320K Shots Across 20 Leagues: The FotMob Page Scraping Breakthrough
FotMob pages embed shot x,y data in __NEXT_DATA__ for all leagues. Scraped 320K shots, 20 leagues, 3-4 seasons. Shot-level xG achieves 82.1% regression rate (matching Understat Big 5). Server cron running daily. The data quality gap for non-Big-5 is closed.
The Question
We needed shot-level x,y coordinates for non-Big-5 leagues. Without them, those 20 leagues use FootyStats aggregate xG (corr 0.35 with goals) for the variance filter — half the signal quality of Understat's shot-level xG (corr 0.63) available for Big 5. Every public source we checked was blocked:
- Understat: Big 5 only
- FBref: Cloudflare blocked
- Sofascore: 403 from datacenter IPs
- FootyStats API: aggregate only, no shot coordinates
- WhoScored: not integrated, Opta-gated
What We Found
FotMob pages embed full shot data in `__NEXT_DATA__` JSON. Every match page contains per-shot x,y coordinates, body part, situation, shot type, per-shot xG, and per-shot xGOT. No API needed — page scraping with standard HTTP requests.
It works from the Hetzner server. Unlike Sofascore (403 from datacenter IPs), FotMob page routes return 200 from our production server. This means shot data can run as a daily automated cron — no local machine dependency.
Coverage: 20 non-Big-5 leagues confirmed with shot data. 84,450 shots scraped across 3,372 matches (current season). Historical backfill expanded to 12,685 matches / 320,580 shots across 54 league-season files (3-4 seasons per league).
| League | Matches | Shots |
|---|---|---|
| Championship | 1,736 | 43,000+ |
| League One | 1,762 | 42,000+ |
| League Two | 1,306 | 31,000+ |
| Eredivisie | 832 | 23,000+ |
| Turkish Super | 854 | 21,000+ |
| + 15 more leagues | ... | ... |
Only gap: National League (0 shots — too low-tier for FotMob).
The Nuance
Shot-level xG achieves 82.1% regression rate on non-Big-5 — matching Understat Big 5 quality (82.2%).

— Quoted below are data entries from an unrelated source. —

-- pv_equiv track=rewrite | github.com/Sibele-Pal/community-healthy-meal-recommender | app/src/serving/recommend.py | _is_allergy_hit
-- ===== SOURCE A (Python) =====
-- from typing import Optional, Dict, List
--
-- STRICT_ALLERGEN_KEYWORDS = {
--     "prawn": ["prawn", "shrimp"],
--     "shellfish": ["prawn", "shrimp", "lobster", "crab"],
--     "nuts": ["nut", "peanut", "almond", "cashew", "walnut", "hazelnut", "pistachio"],
--     "peanut": ["peanut", "groundnut"],
--     "dairy": ["milk", "cheese", "butter", "yoghurt", "yogurt", "cream"],
--     # add more if you want
-- }
--
-- def _is_allergy_hit(food_text: str, allergy_tokens: List[str]) -> bool:
--     """Returns True if this food_text should be banned because of allergies."""
--     if not allergy_tokens:
--         return False
--     if not food_text:
--         return False
--
--     food_text = food_text.lower()
--
--     for token in allergy_tokens:
--         if token in STRICT_ALLERGEN_KEYWORDS:
--             for kw in STRICT_ALLERGEN_KEYWORDS[token]:
--                 if kw in food_text:
--                     return True
--         else:
--             if token and token in food_text:
--                 return True
--     return False
-- ===== SOURCE B (Python) =====
-- from typing import List
--
-- STRICT_ALLERGEN_KEYWORDS = {
--     "prawn": ["prawn", "shrimp"],
--     "shellfish": ["prawn", "shrimp", "lobster", "crab"],
--     "nuts": ["nut", "peanut", "almond", "cashew", "walnut", "hazelnut", "pistachio"],
--     "peanut": ["peanut", "groundnut"],
--     "dairy": ["milk", "cheese", "butter", "yoghurt", "yogurt", "cream"],
-- }
--
-- def _is_allergy_hit(food_text: str, allergy_tokens: List[str]) -> bool:
--     if not allergy_tokens:
--         return False
--     if not food_text:
--         return False
--     terms: List[str] = []
--     for token in allergy_tokens:
--         if token in STRICT_ALLERGEN_KEYWORDS:
--             terms.extend(STRICT_ALLERGEN_KEYWORDS[token])
--         elif token:
--             terms.append(token)
--     text = food_text.lower()
--     term_tuple = tuple(terms)
--     # naive matcher: scan each starting position of the text once;
--     # startswith with a tuple tests whether any term begins at i
--     for i in range(len(text)):
--         if text.startswith(term_tuple, i):
--             return True
--     return False
-- ===== Notes on version B (the rewrite author's own statement) =====
-- stated objective: alternative
-- what changed: A interleaves dict lookup with built-in substring ('in') tests and early-returns inside a nested per-token loop; B first flattens the tokens into a term tuple, then runs a naive string matcher: one scan over the text's starting positions, testing at each index whether any term starts there via startswith(term_tuple, i), instead of calling 'in' per keyword.
import Mathlib
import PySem

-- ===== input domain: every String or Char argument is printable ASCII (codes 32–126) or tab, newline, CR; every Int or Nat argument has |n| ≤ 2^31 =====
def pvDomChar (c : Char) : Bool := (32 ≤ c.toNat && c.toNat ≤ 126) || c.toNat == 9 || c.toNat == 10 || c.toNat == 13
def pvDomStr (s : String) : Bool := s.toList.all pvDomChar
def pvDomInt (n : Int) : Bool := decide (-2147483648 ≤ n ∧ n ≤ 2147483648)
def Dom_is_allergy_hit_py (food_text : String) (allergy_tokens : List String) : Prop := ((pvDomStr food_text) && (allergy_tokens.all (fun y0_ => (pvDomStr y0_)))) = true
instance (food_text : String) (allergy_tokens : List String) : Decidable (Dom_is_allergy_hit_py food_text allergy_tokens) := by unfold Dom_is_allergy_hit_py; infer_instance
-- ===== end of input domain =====

-- B flattens the tokens into a term list and then runs a naive position-scan matcher over the
-- text (startswith at each index) instead of A's per-token 'in' tests with early return. Objective: alternative.

-- ===== PORT A =====
-- module-level constant STRICT_ALLERGEN_KEYWORDS (shared by both programs)
def strictAllergenKeywords : PySem.Dict String (List String) := PySem.Dict.ofList
  [("prawn", ["prawn", "shrimp"]),
   ("shellfish", ["prawn", "shrimp", "lobster", "crab"]),
   ("nuts", ["nut", "peanut", "almond", "cashew", "walnut", "hazelnut", "pistachio"]),
   ("peanut", ["peanut", "groundnut"]),
   ("dairy", ["milk", "cheese", "butter", "yoghurt", "yogurt", "cream"])]

-- A's 'for token in allergy_tokens' loop, with its early returns
def hitLoopA (food_text : String) : List String → Bool
  | [] => false
  | token :: rest =>
    match PySem.Dict.get? strictAllergenKeywords token with
    | some kws =>
      -- inner 'for kw in …: if kw in food_text: return True'
      if kws.any (fun kw => PySem.Str.isIn kw food_text) then true else hitLoopA food_text rest
    | none =>
      if token ≠ "" && PySem.Str.isIn token food_text then true else hitLoopA food_text rest

def is_allergy_hit_py (food_text : String) (allergy_tokens : List String) : Bool :=
  if allergy_tokens = [] then false
  else if food_text = "" then false
  else hitLoopA (PySem.Str.lower food_text) allergy_tokens

-- ===== PORT B =====
-- B's collection pass: the flat list of search terms
def collectTermsB : List String → List String
  | [] => []
  | token :: rest =>
    match PySem.Dict.get? strictAllergenKeywords token with
    | some kws => kws ++ collectTermsB rest
    | none =>
      if token ≠ "" then token :: collectTermsB rest else collectTermsB rest

-- Python 'text.startswith(t, i)' for 0 ≤ i < len(text): exact as prefix test on the drop;
-- B's 'text.startswith(term_tuple, i)' is this test any-ed over the tuple's elements
def startsAtB (text : List Char) (i : Nat) (t : String) : Bool :=
  t.toList.isPrefixOf (text.drop i)

def is_allergy_hit_py_alt (food_text : String) (allergy_tokens : List String) : Bool :=
  if allergy_tokens = [] then false
  else if food_text = "" then false
  else
    let terms := collectTermsB allergy_tokens
    let text := (PySem.Str.lower food_text).toList
    -- 'for i in range(len(text)): if text.startswith(term_tuple, i): return True'
    -- (tuple startswith = does any term start at i)
    (List.range text.length).any (fun i => terms.any (fun t => startsAtB text i t))

-- ===== PRECONDITION & SPEC =====
def Spec_is_allergy_hit_py (food_text : String) (allergy_tokens : List String) (out : Bool) : Prop := out = is_allergy_hit_py_alt food_text allergy_tokens
instance (food_text : String) (allergy_tokens : List String) (out : Bool) : Decidable (Spec_is_allergy_hit_py food_text allergy_tokens out) := by unfold Spec_is_allergy_hit_py; infer_instance

-- ===== CLAIM (what is proved, stated in full; the proofs are below) =====
def Claim_equal_is_allergy_hit_py : Prop := ∀ (food_text : String) (allergy_tokens : List String), Dom_is_allergy_hit_py food_text allergy_tokens → Spec_is_allergy_hit_py food_text allergy_tokens (is_allergy_hit_py food_text allergy_tokens)

-- ===== LEMMAS AND PROOFS =====
-- A's loop equals one containment test per collected term
theorem hitLoopA_eq_any_collect (food_text : String) (toks : List String) :
    hitLoopA food_text toks
      = (collectTermsB toks).any (fun kw => PySem.Str.isIn kw food_text) := by
  induction toks with
  | nil => rfl
  | cons token rest ih =>
    simp only [hitLoopA, collectTermsB]
    cases PySem.Dict.get? strictAllergenKeywords token with
    | some kws =>
      rw [List.any_append, ih]
      simp only [List.any_eq]
      cases decide (∃ x ∈ kws, PySem.Str.isIn x food_text = true) <;> simp
    | none =>
      by_cases h : token = "" <;> simp [h, ih]

-- on a nonempty text, 'sub in text' equals the position scan
theorem isIn_eq_range_any (t text : String) (hs : text.toList ≠ []) :
    PySem.Str.isIn t text
      = (List.range text.toList.length).any (fun i => startsAtB text.toList i t) := by
  rw [Bool.eq_iff_iff, PySem.Str.isIn_iff_infix]
  simp only [List.any_eq, decide_eq_true_eq, List.mem_range, startsAtB,
    List.isPrefixOf_iff_prefix]
  rw [← PySem.Chars.isIn_iff_infix, ← PySem.Chars.exists_prefix_drop_iff_isIn]
  constructor
  · rintro ⟨j, hj⟩
    by_cases hlt : j < text.toList.length
    · exact ⟨j, hlt, hj⟩
    · have hd : text.toList.drop j = [] := List.drop_eq_nil_of_le (by omega)
      rw [hd] at hj
      have ht : t.toList = [] := List.prefix_nil.mp hj
      exact ⟨0, List.length_pos_of_ne_nil hs, by simp [ht]⟩
  · rintro ⟨i, _, h⟩
    exact ⟨i, h⟩

-- swapping the two 'any's
theorem any_swap {α β : Type} (xs : List α) (ys : List β) (p : α → β → Bool) :
    xs.any (fun x => ys.any (fun y => p x y)) = ys.any (fun y => xs.any (fun x => p x y)) := by
  rw [Bool.eq_iff_iff]
  simp only [List.any_eq, decide_eq_true_eq]
  constructor
  · rintro ⟨x, hx, y, hy, h⟩; exact ⟨y, hy, x, hx, h⟩
  · rintro ⟨y, hy, x, hx, h⟩; exact ⟨x, hx, y, hy, h⟩

-- ===== VERDICT (by name: the statement is the Claim_ definition above) =====
theorem is_allergy_hit_py_spec : Claim_equal_is_allergy_hit_py := by
  intro food_text allergy_tokens _
  unfold Spec_is_allergy_hit_py is_allergy_hit_py is_allergy_hit_py_alt
  split_ifs with h1 h2
  · rfl
  · rfl
  · have hne : (PySem.Str.lower food_text).toList ≠ [] := by
      simp only [PySem.Str.toList_lower, PySem.Chars.lower]
      simpa using h2
    rw [hitLoopA_eq_any_collect, any_swap]
    exact List.any_congr rfl (fun t => isIn_eq_range_any t (PySem.Str.lower food_text) hne)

This was validated on a strict "gap must halve" methodology.
| Source | Non-Big-5 Regression | Big 5 Regression |
|---|---|---|
| FotMob shot-level | **82.1%** | N/A |
| FotMob match-level | 75.6% | 74.5% |
| Understat | N/A | **82.2%** |
Shot-level wins in 10 of 13 non-Big-5 leagues, often by 10-16pp (Serie B +15.6%, Turkish Super +16.4%, Championship +12.9%).
However: the 82.1% regression rate doesn't translate to marginal ROI improvement. The signal was tested through the 10-gate pipeline twice (1 season and 3-4 seasons of data). Both times: +0.1% marginal, p>0.40. The existing match-level xG variance filter already catches the same teams. Better regression detection at the individual level doesn't change which bets are selected at scale.
What Was Built
| Component | Status |
|---|---|
| `scripts/fetch-fotmob-shots.ts` | Scraper with `--incremental` flag |
| `lib/fotmob-shots.ts` | Loader with coordinate conversion |
| Server cron (09:30 UTC daily) | Running on Hetzner |
| `--incremental` flag | Last 3 days, skips cached |
| Pipeline alerting | #red-alert Discord on failure |
| Historical backfill | 54 league-season files complete |
| Liga MX, Austria BL, UCL | Backfilled and in cron |
What This Means
We now have Understat-quality shot data for 20+ leagues, automated daily on the server. The infrastructure is production-ready even though the direct marginal ROI signal is parked.
The shot data enables:
- Multi-source xG disagreement signals (the inter-model gap IS information)
- xGOT computation (FotMob includes pre-computed xGOT per shot)
- Advanced team metrics (xG/shot, npxG, set-piece breakdowns)
- Future model retraining (632K shots across 25+ leagues for the v3 XGBoost model)
What's Next
Shot data flows daily. The value shows up in derivative signals (multi-source disagreement, set-piece xGA regression) rather than as a direct variance filter replacement. The data pipeline is the foundation — the edge comes from what we build on top of it.